Pity, Syed Yousuf Raza Gilani's maiden address to the nation as elected prime minister of Pakistan was not a deep enough furrow. Nor was it expected to be, as he is not the leader about whom one would have said 'cometh the man, cometh the hour'.
Pity also, his maiden address was so grossly mismanaged by his media managers. Why, only time will tell. On Saturday night when a lot of Pakistani television audience was hooked to a popular musical aired from across our eastern border his presentation so eagerly awaited was so much hollow and disappointing to rivet attention.
With no real story to break and no new thesis to expound he just managed to go walking between the raindrops. It was not even half as inspiring as was his inaugural address in the new parliament. Was his speech censored before delivery, as it was unduly delayed? Only in fullness of time we would know as to what went wrong with Prime Minister Gilani's maiden radio-television simulcast.
Prime Minister Gilani had mainly confined himself to the economic issues like high inflation, flight of capital and the deceptive glare of prosperity passed on to him by his predecessor, Shaukat Aziz. He may be right in claiming that this high inflation is the result of running the country by printing money and heavily borrowing from the State Bank.

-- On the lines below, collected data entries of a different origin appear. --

-- pv_equiv track=rewrite | github.com/SpaceTimeNarratives/demo | functions.py | combine_multi_tokens
-- ===== SOURCE A (Python) =====
-- combine = lambda x, y: (x[0], x[1], x[2]+' '+y[2], x[3])
--
-- def combine_multi_tokens(a_list):
--   new_list = [a_list.pop()]
--   while a_list:
--     last = a_list.pop()
--     if new_list[-1][0] - last[0] == 1:
--       new_list.append(combine(last, new_list.pop()))
--     else:
--       new_list.append(last)
--   return sorted(new_list)
-- ===== SOURCE B (Python) =====
-- def combine_multi_tokens(a_list):
--     runs = []
--     cur = []
--     for t in a_list:
--         if cur and t[0] == cur[-1][0] + 1:
--             cur.append(t)
--         else:
--             if cur:
--                 runs.append(cur)
--             cur = [t]
--     if cur:
--         runs.append(cur)
--     res = []
--     for g in runs:
--         if len(g) == 1:
--             res.append(g[0])
--         else:
--             h = g[0]
--             res.append((h[0], h[1], ' '.join(t[2] for t in g), h[3]))
--     return sorted(res)
-- ===== Notes on version B (the rewrite author's own statement) =====
-- stated objective: simpler
-- what changed: A pops the list from the right and repeatedly merges or pushes on a stack whose top it inspects; B makes one forward pass that cuts the list into maximal consecutive-index runs and emits each run once (singletons unchanged, longer runs joined with ' '), then sorts; B also does not mutate the argument list, which A empties in place.
-- outside the precondition, e.g. on combine_multi_tokens([]): A raises IndexError, B returns []
import Mathlib
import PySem

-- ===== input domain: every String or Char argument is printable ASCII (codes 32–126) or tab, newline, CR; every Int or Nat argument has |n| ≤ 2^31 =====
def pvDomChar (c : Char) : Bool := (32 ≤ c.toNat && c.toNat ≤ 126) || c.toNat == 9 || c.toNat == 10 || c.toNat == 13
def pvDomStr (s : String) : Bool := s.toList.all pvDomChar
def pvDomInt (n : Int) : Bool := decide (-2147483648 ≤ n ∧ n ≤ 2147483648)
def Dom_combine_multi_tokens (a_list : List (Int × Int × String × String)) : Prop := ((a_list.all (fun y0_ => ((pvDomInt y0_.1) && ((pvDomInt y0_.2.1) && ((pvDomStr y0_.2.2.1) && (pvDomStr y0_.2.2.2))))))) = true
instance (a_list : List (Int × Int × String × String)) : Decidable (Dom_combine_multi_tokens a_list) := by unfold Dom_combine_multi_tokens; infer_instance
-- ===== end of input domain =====

-- B replaces A's backward pop-loop (a stack whose top token is repeatedly merged or pushed) by one
-- forward pass that collects maximal consecutive-index runs and emits each run once; objective:
-- simpler.  Equivalence is about the RETURN value only: Python A empties its argument in place
-- (a_list.pop() until empty), B does not mutate it.

-- Python sorts these 4-tuples lexicographically: identity key into the lexicographic product order
def pvSortKey (t : Int × Int × String × String) : Lex (Int × Lex (Int × Lex (String × String))) :=
  toLex (t.1, toLex (t.2.1, toLex (t.2.2.1, t.2.2.2)))

-- ===== PORT A =====
-- combine = lambda x, y: (x[0], x[1], x[2]+' '+y[2], x[3]);  str '+' ported exactly on List Char
def pvCombine (x y : Int × Int × String × String) : Int × Int × String × String :=
  (x.1, x.2.1, String.ofList ((x.2.2.1.toList ++ [' ']) ++ y.2.2.1.toList), x.2.2.2)

-- one iteration of A's while loop: the stack new_list is kept top-first (Python appends at the end)
def pvStep (new_list : List (Int × Int × String × String)) (last : Int × Int × String × String) :
    List (Int × Int × String × String) :=
  match new_list with
  | top :: rest => if top.1 - last.1 == 1 then pvCombine last top :: rest else last :: new_list
  | [] => [last]   -- unreachable: the stack starts nonempty and never shrinks to []

def combine_multi_tokens (a_list : List (Int × Int × String × String)) : List (Int × Int × String × String) :=
  match a_list.reverse with            -- a_list.pop() pops from the right: traverse the reverse
  | [] => []                           -- Python raises IndexError here (excluded by Pre_)
  | first :: rest =>
      let new_list := rest.foldl pvStep [first]
      PySem.List.sorted new_list.reverse pvSortKey false

-- ===== PORT B =====
-- Source B's forward loop, from the point where cur = [..., prev] is nonempty: extend the current run
-- while the next index is prev's + 1, otherwise close it and start a fresh one
def pvRunsGo (cur : List (Int × Int × String × String)) (prev : Int × Int × String × String) :
    List (Int × Int × String × String) → List (List (Int × Int × String × String))
  | [] => [cur]
  | t :: rest =>
      if t.1 == prev.1 + 1 then pvRunsGo (cur ++ [t]) t rest
      else cur :: pvRunsGo [t] t rest

def pvRuns : List (Int × Int × String × String) → List (List (Int × Int × String × String))
  | [] => []
  | t :: rest => pvRunsGo [t] t rest

-- what Source B appends for one run: the token itself for a singleton, else the merged 4-tuple
def pvEmit (g : List (Int × Int × String × String)) : Int × Int × String × String :=
  match g with
  | [h] => h
  | h :: _ => (h.1, h.2.1, PySem.Str.join " " (g.map (fun t => t.2.2.1)), h.2.2.2)
  | [] => (0, 0, "", "")   -- unreachable: runs are nonempty

def combine_multi_tokens_alt (a_list : List (Int × Int × String × String)) : List (Int × Int × String × String) :=
  PySem.List.sorted ((pvRuns a_list).map pvEmit) pvSortKey false

-- ===== PRECONDITION & SPEC =====
-- Pre_ excludes only the empty list, on which Python A raises IndexError (a_list.pop() on [])
def Pre_combine_multi_tokens (a_list : List (Int × Int × String × String)) : Prop := a_list ≠ []
instance (a_list : List (Int × Int × String × String)) : Decidable (Pre_combine_multi_tokens a_list) := by unfold Pre_combine_multi_tokens; infer_instance
def pvWitness_combine_multi_tokens : (List (Int × Int × String × String)) :=
  [(3, 0, "new", "N"), (1, 7, "a", "X"), (2, 7, "b", "Y")]

def Spec_combine_multi_tokens (a_list : List (Int × Int × String × String)) (out : List (Int × Int × String × String)) : Prop := out = combine_multi_tokens_alt a_list
instance (a_list : List (Int × Int × String × String)) (out : List (Int × Int × String × String)) : Decidable (Spec_combine_multi_tokens a_list out) := by unfold Spec_combine_multi_tokens; infer_instance

-- ===== CLAIM (what is proved, stated in full; the proofs are below) =====
def Claim_equal_combine_multi_tokens : Prop := ∀ (a_list : List (Int × Int × String × String)), Dom_combine_multi_tokens a_list → Pre_combine_multi_tokens a_list → Spec_combine_multi_tokens a_list (combine_multi_tokens a_list)
-- ===== LEMMAS AND PROOFS =====

theorem pvSortKey_injective : Function.Injective pvSortKey := by
  intro a b h
  obtain ⟨a1, a2, a3, a4⟩ := a
  obtain ⟨b1, b2, b3, b4⟩ := b
  simpa [pvSortKey, Prod.ext_iff] using h

-- B's run list before sorting, the quantity A's stack equals
def pvG (l : List (Int × Int × String × String)) : List (Int × Int × String × String) :=
  (pvRuns l).map pvEmit

theorem pvRunsGo_cons (l : List (Int × Int × String × String))
    (cur : List (Int × Int × String × String)) (prev x : Int × Int × String × String) :
    pvRunsGo (x :: cur) prev l
      = (x :: (pvRunsGo cur prev l).headI) :: (pvRunsGo cur prev l).tail := by
  induction l generalizing cur prev with
  | nil => simp [pvRunsGo]
  | cons t rest ih =>
      simp only [pvRunsGo]
      split
      · rw [show x :: cur ++ [t] = x :: (cur ++ [t]) from rfl, ih]
      · simp

theorem pvEmit_head (h : Int × Int × String × String)
    (g : List (Int × Int × String × String)) :
    (pvEmit (h :: g)).1 = h.1 ∧ (pvEmit (h :: g)).2.1 = h.2.1 ∧ (pvEmit (h :: g)).2.2.2 = h.2.2.2 := by
  cases g <;> simp [pvEmit]

theorem pvEmit_cons_cons (t h : Int × Int × String × String)
    (r : List (Int × Int × String × String)) :
    pvEmit (t :: h :: r) = pvCombine t (pvEmit (h :: r)) := by
  cases r with
  | nil =>
      simp [pvEmit, pvCombine, PySem.Str.join, PySem.Chars.join, List.intercalate]
  | cons y ys =>
      simp only [pvEmit, pvCombine, PySem.Str.join, PySem.Chars.join, List.map]
      refine Prod.ext rfl (Prod.ext rfl (Prod.ext ?_ rfl))
      simp [List.intercalate, String.toList_ofList]

theorem pvStep_G (t : Int × Int × String × String)
    (l : List (Int × Int × String × String)) (hl : l ≠ []) :
    pvStep (pvG l) t = pvG (t :: l) := by
  obtain ⟨h, l', rfl⟩ := List.exists_cons_of_ne_nil hl
  have hR : pvRuns (h :: l') = (h :: (pvRunsGo [] h l').headI) :: (pvRunsGo [] h l').tail := by
    simpa [pvRuns] using pvRunsGo_cons l' [] h h
  set G0 := (pvRunsGo [] h l').headI with hG0
  set gs := (pvRunsGo [] h l').tail with hgs
  have hRh : pvRunsGo [h] h l' = (h :: G0) :: gs := hR
  have hRt : pvRuns (t :: h :: l') = if h.1 == t.1 + 1
      then (t :: h :: G0) :: gs else [t] :: ((h :: G0) :: gs) := by
    simp only [pvRuns, pvRunsGo]
    split
    · rw [show [t] ++ [h] = [t, h] from rfl, pvRunsGo_cons l' [h] h t, hRh]; rfl
    · rw [hRh]
  have hhead1 : (pvEmit (h :: G0)).1 = h.1 := (pvEmit_head h G0).1
  by_cases hc : h.1 = t.1 + 1
  · simp only [pvG, hR, hRt, beq_iff_eq, hc, if_true, List.map, pvStep]
    rw [if_pos (show (pvEmit (h :: G0)).1 - t.1 = 1 by rw [hhead1]; omega)]
    rw [pvEmit_cons_cons]
  · have hcond2 : (h.1 == t.1 + 1) = false := by simp; omega
    simp only [pvG, hRt, hcond2, Bool.false_eq_true, if_false, List.map, hR, pvStep]
    rw [if_neg (show ¬((pvEmit (h :: G0)).1 - t.1 == 1) = true by rw [hhead1]; simp; omega)]
    simp [pvEmit]

theorem pvFold_G (front suf : List (Int × Int × String × String)) (hs : suf ≠ []) :
    front.reverse.foldl pvStep (pvG suf) = pvG (front ++ suf) := by
  induction front with
  | nil => rfl
  | cons x ft ih =>
      rw [show (x :: ft).reverse = ft.reverse ++ [x] by simp, List.foldl_append, ih]
      simp only [List.foldl]
      rw [pvStep_G x (ft ++ suf) (by simp [hs])]
      rfl

theorem pvStack_eq_G (a_list : List (Int × Int × String × String)) (f : Int × Int × String × String)
    (rest : List (Int × Int × String × String)) (h : a_list.reverse = f :: rest) :
    rest.foldl pvStep [f] = pvG a_list := by
  have hG1 : pvG [f] = [f] := by simp [pvG, pvRuns, pvRunsGo, pvEmit]
  have ha : a_list = rest.reverse ++ [f] := by
    have := congrArg List.reverse h
    simpa using this
  have hfold := pvFold_G rest.reverse [f] (by simp)
  rw [List.reverse_reverse, hG1] at hfold
  rw [ha]
  exact hfold

-- ===== VERDICT (by name: the statement is the Claim_ definition above) =====
theorem combine_multi_tokens_spec : Claim_equal_combine_multi_tokens := by
  intro a_list _ hpre
  unfold Spec_combine_multi_tokens combine_multi_tokens combine_multi_tokens_alt
  cases hrev : a_list.reverse with
  | nil => exact absurd (by simpa using congrArg List.reverse hrev) hpre
  | cons f rest =>
      simp only
      rw [pvStack_eq_G a_list f rest hrev]
      exact PySem.List.sorted_eq_sorted_of_perm _ _ pvSortKey pvSortKey_injective
        (List.reverse_perm _)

He gave a short shrift to the high-visibility traffic-choking cars and ubiquitous cell phones. But he offered no plan to escape the mess we are presently stuck in. In fact, most of the things he said were proverbial 'much ado about nothing'. His expositions on political and diplomatic fronts were equally devoid of vision a prime minister in his first-ever address to the nation is expected to unfold.
In fact, except for his disclosure that during his forthcoming visit to Washington he would meet some potential investors in the Thar coal project the rest makes no news. As his address got delayed one thought perhaps Prime Minister Gilani was in consultations with his party leadership on the lawyers' threat made the same evening to re-launch campaign for the restoration of deposed judges.
But that was not to be - his remark in this respect was the same he has made for the umpteenth time that the 'nation would hear a good news soon'. Of course, Prime Minister Gilani repeatedly talked of the sacrifices made by the Bhuttos for restoration of democracy, but it was more in the form of a narrative of a cultic brotherhood.
He skipped over the hundred-plus days of his government, not surprisingly blaming his inability to turn the tide on the previous government. What really matters is not what Prime Minister Gilani said in his maiden address to the nation, but what he did not or could not say.
As elected by the unanimous vote of parliament he should act and speak as the ultimate leader in the ambience of parliamentary democracy, as we think we have in Pakistan now. His words should be the last words as far as matters of governance and decision-making are concerned.
But here was a prime minister whose right and freedom to say what he should have was apparently controlled by somebody else. He walks the corridors of power like a phantom that has no powers and he only smiles. True, it is possible in a democratic dispensation that the prime minister walks the line drawn by the party chief.
But once that line has been drawn it is the prime minister who makes day to day decisions in running the affairs of the government. That transition of power from the party boss to the prime minister does not seem to have taken place in Pakistan, as yet.
Resultantly, a sense of tentativeness spawns the working of the coalition government. And, as present state of affairs would have it is vicariously prompted by the other major coalition partner, PML (N)'s, half-hearted co-operation.
Given the severity of challenges Pakistan faces today this is not on. Now that democracy has been restored after eight years of praetorian rule it should not be allowed to be undermined by lack of commitment and adherence to its pristine form. It would be in the interest of the country that leaderships of both the main coalition partners, PPP and PML (N), desist working through proxies. They should come to the fore and pick up the gauntlet or hand over real power to their proxies.